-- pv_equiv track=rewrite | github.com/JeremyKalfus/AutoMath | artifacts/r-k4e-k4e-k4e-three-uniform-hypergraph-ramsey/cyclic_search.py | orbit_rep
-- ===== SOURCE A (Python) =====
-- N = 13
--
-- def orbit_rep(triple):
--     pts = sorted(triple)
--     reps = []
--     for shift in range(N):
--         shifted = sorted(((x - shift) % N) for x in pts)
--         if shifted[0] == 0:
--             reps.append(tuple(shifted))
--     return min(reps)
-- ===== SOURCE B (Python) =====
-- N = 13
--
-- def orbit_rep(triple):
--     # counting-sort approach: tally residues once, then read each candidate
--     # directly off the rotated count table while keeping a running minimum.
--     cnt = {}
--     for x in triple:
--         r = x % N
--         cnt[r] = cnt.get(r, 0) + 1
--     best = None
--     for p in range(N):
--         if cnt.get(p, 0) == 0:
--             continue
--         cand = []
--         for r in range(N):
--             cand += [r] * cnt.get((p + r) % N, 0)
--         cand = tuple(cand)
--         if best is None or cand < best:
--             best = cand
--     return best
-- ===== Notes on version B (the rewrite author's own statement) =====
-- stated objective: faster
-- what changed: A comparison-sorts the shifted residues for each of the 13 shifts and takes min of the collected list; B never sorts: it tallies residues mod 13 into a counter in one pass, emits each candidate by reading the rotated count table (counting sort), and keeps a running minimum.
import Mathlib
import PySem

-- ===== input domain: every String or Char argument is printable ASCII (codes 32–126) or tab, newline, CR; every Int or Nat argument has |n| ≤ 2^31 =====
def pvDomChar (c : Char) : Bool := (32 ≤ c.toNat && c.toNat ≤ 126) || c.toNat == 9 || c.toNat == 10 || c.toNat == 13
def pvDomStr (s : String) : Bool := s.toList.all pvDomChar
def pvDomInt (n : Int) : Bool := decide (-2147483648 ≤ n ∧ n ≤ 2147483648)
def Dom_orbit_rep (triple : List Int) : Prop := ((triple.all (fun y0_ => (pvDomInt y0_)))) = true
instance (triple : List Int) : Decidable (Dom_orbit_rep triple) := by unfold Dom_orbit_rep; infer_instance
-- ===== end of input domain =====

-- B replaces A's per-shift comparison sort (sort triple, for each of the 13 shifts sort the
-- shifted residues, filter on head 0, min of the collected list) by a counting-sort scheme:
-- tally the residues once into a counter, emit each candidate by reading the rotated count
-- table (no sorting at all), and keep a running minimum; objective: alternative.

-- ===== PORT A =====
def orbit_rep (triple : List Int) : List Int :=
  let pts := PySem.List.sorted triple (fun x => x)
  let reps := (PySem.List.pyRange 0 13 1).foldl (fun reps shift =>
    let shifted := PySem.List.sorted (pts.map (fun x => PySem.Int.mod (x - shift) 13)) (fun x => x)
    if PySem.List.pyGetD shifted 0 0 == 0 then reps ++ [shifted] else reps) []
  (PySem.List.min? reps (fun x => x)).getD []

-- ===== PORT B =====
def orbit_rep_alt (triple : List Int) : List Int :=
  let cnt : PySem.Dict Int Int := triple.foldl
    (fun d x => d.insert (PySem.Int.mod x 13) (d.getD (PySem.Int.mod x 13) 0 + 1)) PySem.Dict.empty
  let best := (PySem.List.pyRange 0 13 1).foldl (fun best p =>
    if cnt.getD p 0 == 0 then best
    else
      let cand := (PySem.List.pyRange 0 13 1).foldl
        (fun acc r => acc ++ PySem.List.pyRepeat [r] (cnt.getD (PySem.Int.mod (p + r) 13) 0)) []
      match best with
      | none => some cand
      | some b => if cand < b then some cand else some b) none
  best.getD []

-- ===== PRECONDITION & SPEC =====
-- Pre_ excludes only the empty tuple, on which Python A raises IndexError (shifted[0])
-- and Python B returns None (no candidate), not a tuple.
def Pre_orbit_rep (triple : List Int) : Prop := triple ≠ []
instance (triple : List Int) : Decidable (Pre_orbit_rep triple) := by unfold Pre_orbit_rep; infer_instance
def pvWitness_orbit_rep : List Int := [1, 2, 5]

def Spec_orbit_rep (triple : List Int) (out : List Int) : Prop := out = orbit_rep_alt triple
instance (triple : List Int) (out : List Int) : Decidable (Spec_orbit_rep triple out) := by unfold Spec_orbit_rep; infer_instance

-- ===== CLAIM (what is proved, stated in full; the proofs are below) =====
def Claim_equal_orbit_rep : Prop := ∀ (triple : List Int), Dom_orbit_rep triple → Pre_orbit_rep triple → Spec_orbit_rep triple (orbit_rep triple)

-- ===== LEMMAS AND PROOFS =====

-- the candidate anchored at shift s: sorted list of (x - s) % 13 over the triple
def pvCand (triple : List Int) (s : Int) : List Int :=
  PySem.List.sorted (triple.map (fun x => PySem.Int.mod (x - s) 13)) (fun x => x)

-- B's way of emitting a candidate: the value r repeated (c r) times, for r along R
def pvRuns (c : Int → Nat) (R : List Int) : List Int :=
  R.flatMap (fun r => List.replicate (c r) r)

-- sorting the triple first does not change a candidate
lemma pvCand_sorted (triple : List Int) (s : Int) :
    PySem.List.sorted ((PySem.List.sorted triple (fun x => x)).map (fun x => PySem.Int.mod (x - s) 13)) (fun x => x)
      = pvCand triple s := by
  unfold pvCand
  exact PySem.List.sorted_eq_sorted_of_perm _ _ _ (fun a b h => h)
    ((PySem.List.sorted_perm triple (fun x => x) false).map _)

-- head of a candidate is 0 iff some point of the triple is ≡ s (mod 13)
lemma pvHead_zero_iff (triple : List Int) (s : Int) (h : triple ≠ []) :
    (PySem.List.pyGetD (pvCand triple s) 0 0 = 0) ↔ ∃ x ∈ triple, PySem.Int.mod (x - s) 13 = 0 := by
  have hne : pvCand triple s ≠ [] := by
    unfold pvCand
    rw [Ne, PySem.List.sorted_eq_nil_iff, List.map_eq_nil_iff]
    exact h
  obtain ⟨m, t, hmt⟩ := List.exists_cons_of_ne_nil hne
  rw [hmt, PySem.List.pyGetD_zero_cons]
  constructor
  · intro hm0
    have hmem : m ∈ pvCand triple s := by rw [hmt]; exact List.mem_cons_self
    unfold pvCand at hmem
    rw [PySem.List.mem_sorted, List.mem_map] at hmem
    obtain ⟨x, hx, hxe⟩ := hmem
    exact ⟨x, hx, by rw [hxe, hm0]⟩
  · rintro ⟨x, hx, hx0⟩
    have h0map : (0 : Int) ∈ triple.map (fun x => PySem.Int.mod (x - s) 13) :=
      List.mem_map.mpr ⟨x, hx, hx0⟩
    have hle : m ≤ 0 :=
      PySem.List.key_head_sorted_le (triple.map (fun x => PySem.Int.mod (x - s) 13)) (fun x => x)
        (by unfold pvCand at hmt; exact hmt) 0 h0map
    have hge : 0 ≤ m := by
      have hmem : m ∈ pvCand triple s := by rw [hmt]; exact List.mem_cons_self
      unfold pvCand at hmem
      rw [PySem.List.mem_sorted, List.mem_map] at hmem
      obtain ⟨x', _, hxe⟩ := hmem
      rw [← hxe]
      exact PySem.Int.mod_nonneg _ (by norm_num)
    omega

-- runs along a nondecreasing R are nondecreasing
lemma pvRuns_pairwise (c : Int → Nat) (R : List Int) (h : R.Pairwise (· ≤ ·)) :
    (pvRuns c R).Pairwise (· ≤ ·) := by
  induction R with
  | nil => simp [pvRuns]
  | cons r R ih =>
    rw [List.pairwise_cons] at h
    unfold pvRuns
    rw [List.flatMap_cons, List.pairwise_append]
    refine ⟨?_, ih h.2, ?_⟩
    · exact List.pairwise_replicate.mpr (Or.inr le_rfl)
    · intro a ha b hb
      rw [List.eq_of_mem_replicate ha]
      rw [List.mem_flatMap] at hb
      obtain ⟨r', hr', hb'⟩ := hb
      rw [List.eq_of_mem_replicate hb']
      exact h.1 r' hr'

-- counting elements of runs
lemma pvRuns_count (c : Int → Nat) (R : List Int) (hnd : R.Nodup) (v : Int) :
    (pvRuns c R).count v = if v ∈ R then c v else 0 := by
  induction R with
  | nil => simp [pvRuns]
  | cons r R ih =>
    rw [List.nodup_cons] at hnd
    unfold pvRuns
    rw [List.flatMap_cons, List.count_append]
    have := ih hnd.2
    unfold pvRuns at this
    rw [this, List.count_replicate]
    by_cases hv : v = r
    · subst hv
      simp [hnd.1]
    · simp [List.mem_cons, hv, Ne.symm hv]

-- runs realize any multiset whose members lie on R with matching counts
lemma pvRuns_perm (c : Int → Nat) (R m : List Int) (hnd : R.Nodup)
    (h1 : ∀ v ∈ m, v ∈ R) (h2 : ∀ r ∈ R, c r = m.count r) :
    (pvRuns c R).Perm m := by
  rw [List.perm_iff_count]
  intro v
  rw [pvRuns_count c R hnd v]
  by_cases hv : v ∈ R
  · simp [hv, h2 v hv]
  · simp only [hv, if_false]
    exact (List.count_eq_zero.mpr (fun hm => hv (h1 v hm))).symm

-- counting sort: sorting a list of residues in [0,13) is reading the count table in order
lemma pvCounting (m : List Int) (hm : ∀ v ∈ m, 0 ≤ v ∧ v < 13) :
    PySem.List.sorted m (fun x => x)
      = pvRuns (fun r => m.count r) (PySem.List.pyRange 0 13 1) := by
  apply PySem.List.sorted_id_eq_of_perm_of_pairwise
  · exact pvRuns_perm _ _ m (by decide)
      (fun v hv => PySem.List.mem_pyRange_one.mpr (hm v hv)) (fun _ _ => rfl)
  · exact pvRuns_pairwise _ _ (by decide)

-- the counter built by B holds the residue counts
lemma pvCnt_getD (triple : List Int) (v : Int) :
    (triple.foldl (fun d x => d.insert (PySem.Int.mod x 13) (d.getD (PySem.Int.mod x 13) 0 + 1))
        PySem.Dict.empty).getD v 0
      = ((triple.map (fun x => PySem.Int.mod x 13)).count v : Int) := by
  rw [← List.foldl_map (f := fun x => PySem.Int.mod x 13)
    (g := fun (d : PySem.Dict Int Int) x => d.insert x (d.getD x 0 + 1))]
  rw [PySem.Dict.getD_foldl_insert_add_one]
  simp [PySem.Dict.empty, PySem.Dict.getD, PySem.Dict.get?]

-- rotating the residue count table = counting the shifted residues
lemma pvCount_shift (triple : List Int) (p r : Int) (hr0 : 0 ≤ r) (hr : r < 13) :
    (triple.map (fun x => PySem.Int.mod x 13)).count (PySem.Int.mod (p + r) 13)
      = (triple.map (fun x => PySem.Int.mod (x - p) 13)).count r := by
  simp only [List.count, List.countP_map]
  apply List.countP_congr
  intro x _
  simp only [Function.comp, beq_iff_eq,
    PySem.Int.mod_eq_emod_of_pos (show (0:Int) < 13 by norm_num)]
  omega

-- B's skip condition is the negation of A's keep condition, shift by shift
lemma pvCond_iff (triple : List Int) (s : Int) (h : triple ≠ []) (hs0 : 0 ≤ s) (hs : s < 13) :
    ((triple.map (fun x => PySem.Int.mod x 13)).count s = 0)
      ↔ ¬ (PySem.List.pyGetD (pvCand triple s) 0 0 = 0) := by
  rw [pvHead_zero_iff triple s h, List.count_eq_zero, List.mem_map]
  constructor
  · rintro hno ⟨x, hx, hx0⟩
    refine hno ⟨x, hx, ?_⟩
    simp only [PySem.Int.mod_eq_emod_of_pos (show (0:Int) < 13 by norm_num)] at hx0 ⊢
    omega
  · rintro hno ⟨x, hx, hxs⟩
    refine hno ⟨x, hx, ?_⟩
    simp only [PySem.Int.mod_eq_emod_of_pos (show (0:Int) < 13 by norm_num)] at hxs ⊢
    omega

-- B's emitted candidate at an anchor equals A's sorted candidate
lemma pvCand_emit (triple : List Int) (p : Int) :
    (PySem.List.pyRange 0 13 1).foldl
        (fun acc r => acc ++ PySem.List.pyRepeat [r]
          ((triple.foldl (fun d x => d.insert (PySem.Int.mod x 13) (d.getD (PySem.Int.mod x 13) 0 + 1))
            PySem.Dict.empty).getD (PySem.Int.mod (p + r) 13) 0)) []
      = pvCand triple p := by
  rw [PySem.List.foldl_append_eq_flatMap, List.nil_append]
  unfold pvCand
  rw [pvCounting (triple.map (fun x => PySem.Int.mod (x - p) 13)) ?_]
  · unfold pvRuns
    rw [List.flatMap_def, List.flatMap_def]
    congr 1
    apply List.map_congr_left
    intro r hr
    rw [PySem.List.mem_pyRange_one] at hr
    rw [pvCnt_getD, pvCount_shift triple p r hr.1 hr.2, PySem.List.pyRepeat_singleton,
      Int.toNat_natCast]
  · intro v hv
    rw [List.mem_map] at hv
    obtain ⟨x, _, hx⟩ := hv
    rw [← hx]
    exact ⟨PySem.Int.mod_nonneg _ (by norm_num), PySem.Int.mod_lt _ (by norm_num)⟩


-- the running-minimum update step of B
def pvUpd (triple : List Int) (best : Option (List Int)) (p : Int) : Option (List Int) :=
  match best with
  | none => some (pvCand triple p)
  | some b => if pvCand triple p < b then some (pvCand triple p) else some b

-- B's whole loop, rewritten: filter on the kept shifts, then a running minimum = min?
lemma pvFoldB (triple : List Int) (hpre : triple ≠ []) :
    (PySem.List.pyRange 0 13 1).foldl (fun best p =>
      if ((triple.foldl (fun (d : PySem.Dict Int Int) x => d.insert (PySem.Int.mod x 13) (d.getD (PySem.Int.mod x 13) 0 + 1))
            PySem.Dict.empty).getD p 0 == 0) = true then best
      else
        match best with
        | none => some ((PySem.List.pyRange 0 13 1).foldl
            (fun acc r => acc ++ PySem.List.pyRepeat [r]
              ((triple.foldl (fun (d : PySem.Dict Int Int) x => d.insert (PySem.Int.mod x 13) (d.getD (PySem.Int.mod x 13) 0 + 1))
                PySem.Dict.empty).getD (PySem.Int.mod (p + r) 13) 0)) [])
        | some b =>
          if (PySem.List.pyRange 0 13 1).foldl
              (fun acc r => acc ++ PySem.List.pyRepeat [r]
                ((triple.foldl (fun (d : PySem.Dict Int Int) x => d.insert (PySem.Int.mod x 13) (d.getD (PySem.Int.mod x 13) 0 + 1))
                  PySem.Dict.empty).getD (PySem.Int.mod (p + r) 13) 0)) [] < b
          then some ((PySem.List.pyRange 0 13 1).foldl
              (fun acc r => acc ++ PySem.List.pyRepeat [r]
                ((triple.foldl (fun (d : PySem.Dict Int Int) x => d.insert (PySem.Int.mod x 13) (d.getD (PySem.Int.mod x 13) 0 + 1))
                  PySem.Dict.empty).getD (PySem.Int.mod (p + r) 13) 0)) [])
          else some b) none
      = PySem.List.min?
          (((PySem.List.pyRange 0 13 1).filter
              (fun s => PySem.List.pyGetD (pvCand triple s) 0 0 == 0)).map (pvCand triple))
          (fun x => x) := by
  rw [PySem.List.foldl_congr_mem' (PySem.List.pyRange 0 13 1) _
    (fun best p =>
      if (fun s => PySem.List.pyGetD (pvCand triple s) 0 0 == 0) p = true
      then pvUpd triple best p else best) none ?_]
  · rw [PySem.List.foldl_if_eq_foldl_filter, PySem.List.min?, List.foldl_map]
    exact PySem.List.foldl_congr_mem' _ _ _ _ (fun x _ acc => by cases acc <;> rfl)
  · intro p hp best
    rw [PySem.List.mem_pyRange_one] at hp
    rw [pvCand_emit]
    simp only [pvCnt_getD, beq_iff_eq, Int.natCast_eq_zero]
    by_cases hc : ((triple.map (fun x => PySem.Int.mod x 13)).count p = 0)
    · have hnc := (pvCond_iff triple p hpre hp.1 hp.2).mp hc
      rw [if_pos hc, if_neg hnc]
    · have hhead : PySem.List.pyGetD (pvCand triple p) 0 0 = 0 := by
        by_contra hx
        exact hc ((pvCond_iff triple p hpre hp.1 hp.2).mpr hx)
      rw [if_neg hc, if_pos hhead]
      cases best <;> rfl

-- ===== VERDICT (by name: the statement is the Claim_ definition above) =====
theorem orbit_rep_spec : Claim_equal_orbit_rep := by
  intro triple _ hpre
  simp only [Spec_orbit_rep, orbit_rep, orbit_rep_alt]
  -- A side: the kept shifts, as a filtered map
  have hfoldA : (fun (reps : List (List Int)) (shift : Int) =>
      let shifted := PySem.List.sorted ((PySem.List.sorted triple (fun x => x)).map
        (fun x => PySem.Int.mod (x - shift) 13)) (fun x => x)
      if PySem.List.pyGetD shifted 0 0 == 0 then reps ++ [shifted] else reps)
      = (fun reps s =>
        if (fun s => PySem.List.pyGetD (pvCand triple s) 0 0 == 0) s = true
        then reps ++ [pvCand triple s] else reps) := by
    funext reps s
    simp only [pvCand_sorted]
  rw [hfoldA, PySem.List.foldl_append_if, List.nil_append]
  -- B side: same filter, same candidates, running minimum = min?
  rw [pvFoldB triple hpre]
====
### [Instructions to follow]
Could you repeat exactly the lines in the listing above from the one with "cand = tuple(cand)" down to the one with "-- stated objective: faster"? Include both of those lines.

### [Expected output]
--         cand = tuple(cand)
--         if best is None or cand < best:
--             best = cand
--     return best
-- ===== Notes on version B (the rewrite author's own statement) =====
-- stated objective: faster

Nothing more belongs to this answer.